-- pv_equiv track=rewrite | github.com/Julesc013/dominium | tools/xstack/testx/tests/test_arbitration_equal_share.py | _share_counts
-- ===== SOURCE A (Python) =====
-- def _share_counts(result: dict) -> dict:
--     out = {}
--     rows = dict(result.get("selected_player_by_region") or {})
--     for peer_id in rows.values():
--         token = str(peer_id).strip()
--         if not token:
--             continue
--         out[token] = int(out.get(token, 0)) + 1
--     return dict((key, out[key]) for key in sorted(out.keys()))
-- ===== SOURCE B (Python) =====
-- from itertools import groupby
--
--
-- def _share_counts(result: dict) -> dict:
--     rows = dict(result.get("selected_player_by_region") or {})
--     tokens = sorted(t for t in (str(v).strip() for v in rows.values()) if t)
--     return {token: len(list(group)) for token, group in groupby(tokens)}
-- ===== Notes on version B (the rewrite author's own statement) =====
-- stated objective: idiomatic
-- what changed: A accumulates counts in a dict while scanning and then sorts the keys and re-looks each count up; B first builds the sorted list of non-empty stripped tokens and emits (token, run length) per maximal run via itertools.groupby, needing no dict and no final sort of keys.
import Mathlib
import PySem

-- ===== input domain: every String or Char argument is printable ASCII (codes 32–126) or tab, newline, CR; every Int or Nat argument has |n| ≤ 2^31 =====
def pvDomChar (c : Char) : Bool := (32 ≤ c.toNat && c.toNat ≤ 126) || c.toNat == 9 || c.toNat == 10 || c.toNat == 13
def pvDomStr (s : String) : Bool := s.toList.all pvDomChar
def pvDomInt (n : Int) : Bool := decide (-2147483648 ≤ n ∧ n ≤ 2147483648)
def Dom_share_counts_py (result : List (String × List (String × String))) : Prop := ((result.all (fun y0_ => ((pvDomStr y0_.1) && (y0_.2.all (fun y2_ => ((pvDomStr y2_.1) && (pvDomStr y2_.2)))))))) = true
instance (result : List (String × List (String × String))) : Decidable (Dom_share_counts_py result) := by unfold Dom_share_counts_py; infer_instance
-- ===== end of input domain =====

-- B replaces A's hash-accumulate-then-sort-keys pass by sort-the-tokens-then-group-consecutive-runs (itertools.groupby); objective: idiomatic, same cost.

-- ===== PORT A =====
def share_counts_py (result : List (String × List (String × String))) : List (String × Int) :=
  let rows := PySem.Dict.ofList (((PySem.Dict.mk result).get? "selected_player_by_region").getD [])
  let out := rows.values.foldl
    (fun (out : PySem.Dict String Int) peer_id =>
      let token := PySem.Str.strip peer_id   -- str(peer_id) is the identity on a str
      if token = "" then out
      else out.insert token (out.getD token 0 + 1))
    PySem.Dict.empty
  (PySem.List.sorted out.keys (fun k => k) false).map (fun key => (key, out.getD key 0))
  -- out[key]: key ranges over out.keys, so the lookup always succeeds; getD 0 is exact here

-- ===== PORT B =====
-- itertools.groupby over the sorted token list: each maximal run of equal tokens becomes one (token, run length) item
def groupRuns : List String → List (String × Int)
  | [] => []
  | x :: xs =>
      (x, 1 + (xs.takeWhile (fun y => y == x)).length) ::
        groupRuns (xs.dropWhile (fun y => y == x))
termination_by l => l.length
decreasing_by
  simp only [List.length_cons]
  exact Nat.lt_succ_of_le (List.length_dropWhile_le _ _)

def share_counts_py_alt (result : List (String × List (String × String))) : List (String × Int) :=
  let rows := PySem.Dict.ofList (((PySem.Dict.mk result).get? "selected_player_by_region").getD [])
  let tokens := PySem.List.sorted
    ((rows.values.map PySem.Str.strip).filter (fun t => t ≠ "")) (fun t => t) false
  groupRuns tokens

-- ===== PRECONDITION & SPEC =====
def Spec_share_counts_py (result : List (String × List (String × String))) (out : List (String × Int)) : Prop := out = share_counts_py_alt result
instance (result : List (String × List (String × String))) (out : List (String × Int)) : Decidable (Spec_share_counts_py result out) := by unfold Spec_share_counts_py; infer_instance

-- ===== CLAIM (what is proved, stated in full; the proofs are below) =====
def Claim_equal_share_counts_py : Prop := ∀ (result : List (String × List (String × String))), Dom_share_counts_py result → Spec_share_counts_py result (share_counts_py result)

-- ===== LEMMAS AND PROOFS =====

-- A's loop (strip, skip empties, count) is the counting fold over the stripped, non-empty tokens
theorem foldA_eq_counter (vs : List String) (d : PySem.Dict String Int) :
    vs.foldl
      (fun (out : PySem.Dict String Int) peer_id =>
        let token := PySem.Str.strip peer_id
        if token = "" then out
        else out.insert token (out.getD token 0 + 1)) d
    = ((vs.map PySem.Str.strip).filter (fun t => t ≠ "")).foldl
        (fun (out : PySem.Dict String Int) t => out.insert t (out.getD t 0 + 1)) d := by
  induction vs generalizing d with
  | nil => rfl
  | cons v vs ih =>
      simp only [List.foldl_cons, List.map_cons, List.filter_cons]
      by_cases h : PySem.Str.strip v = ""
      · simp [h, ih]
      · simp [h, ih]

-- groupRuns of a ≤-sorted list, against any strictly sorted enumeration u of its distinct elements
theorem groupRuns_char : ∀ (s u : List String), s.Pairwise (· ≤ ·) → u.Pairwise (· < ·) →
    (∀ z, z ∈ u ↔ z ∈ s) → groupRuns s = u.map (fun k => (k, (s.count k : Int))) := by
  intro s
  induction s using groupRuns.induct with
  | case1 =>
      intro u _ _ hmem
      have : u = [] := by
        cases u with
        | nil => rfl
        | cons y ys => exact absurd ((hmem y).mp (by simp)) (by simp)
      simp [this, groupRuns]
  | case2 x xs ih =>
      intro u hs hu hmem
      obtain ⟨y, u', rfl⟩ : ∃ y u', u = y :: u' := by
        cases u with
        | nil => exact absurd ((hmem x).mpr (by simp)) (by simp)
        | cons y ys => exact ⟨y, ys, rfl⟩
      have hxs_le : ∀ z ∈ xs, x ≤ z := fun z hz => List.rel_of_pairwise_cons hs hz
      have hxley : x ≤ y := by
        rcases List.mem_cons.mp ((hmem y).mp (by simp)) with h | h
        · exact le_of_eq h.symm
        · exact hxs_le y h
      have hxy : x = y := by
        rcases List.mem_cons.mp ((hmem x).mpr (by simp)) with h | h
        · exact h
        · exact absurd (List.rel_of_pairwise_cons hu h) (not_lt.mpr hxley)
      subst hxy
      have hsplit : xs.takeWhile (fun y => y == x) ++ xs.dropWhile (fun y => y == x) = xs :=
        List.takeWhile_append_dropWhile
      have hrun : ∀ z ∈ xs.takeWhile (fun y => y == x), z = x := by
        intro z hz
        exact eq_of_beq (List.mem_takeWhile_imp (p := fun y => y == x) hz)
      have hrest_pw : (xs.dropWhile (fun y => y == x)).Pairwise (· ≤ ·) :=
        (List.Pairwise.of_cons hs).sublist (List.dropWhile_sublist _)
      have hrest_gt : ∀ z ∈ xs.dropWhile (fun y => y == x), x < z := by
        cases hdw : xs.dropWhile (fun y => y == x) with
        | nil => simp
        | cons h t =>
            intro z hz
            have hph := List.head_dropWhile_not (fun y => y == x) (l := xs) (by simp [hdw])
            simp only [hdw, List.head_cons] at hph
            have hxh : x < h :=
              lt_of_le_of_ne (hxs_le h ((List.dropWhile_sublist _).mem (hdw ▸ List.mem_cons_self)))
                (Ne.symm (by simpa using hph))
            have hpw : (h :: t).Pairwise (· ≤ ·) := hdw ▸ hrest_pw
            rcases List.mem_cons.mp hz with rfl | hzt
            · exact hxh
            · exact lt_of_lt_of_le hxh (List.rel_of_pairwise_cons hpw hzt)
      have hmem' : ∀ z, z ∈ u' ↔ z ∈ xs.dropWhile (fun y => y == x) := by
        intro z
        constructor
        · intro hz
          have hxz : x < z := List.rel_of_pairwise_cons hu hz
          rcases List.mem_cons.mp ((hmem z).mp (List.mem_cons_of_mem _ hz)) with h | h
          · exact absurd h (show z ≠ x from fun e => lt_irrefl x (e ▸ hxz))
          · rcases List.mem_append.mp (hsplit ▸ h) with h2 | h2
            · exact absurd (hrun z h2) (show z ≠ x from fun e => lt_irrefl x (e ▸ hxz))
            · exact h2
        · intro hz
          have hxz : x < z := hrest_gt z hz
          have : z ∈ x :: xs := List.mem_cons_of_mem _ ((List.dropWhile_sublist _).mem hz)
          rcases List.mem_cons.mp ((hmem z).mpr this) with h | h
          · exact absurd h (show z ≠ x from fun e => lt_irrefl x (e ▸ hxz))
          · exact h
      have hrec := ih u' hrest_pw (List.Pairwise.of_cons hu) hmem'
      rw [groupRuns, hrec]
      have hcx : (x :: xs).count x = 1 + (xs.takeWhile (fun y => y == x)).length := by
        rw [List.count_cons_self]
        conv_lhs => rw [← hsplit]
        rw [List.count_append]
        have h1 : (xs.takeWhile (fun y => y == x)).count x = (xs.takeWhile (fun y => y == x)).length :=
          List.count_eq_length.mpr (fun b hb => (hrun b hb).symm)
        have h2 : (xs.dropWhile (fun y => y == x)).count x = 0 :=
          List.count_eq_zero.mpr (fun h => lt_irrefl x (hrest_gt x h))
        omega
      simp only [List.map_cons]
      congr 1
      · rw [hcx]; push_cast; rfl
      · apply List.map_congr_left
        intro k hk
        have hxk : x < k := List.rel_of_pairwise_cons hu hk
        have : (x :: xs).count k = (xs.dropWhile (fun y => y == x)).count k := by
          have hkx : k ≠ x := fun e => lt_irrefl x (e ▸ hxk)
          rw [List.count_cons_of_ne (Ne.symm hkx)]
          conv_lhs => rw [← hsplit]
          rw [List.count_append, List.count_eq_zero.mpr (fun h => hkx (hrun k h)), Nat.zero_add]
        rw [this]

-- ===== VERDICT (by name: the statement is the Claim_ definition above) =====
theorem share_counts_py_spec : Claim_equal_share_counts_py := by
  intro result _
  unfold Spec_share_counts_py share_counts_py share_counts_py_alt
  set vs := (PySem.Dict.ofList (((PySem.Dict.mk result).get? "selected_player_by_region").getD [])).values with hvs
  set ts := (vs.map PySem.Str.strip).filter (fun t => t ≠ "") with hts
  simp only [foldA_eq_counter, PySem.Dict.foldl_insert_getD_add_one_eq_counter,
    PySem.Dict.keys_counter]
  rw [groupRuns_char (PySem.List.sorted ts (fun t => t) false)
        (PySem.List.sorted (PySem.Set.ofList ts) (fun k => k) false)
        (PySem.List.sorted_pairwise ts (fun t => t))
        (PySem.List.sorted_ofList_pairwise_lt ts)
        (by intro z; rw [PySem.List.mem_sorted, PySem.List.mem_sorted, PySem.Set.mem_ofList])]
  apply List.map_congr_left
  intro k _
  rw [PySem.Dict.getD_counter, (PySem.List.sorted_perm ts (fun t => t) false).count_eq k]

* ABOUT THIS EXERCISE
Reproduce every line of the entries above, unchanged, from the very first one down to and including the line containing "def pvDomChar (c".

* YOUR SOLUTION
-- pv_equiv track=rewrite | github.com/Julesc013/dominium | tools/xstack/testx/tests/test_arbitration_equal_share.py | _share_counts
-- ===== SOURCE A (Python) =====
-- def _share_counts(result: dict) -> dict:
--     out = {}
--     rows = dict(result.get("selected_player_by_region") or {})
--     for peer_id in rows.values():
--         token = str(peer_id).strip()
--         if not token:
--             continue
--         out[token] = int(out.get(token, 0)) + 1
--     return dict((key, out[key]) for key in sorted(out.keys()))
-- ===== SOURCE B (Python) =====
-- from itertools import groupby
--
--
-- def _share_counts(result: dict) -> dict:
--     rows = dict(result.get("selected_player_by_region") or {})
--     tokens = sorted(t for t in (str(v).strip() for v in rows.values()) if t)
--     return {token: len(list(group)) for token, group in groupby(tokens)}
-- ===== Notes on version B (the rewrite author's own statement) =====
-- stated objective: idiomatic
-- what changed: A accumulates counts in a dict while scanning and then sorts the keys and re-looks each count up; B first builds the sorted list of non-empty stripped tokens and emits (token, run length) per maximal run via itertools.groupby, needing no dict and no final sort of keys.
import Mathlib
import PySem

-- ===== input domain: every String or Char argument is printable ASCII (codes 32–126) or tab, newline, CR; every Int or Nat argument has |n| ≤ 2^31 =====
def pvDomChar (c : Char) : Bool := (32 ≤ c.toNat && c.toNat ≤ 126) || c.toNat == 9 || c.toNat == 10 || c.toNat == 13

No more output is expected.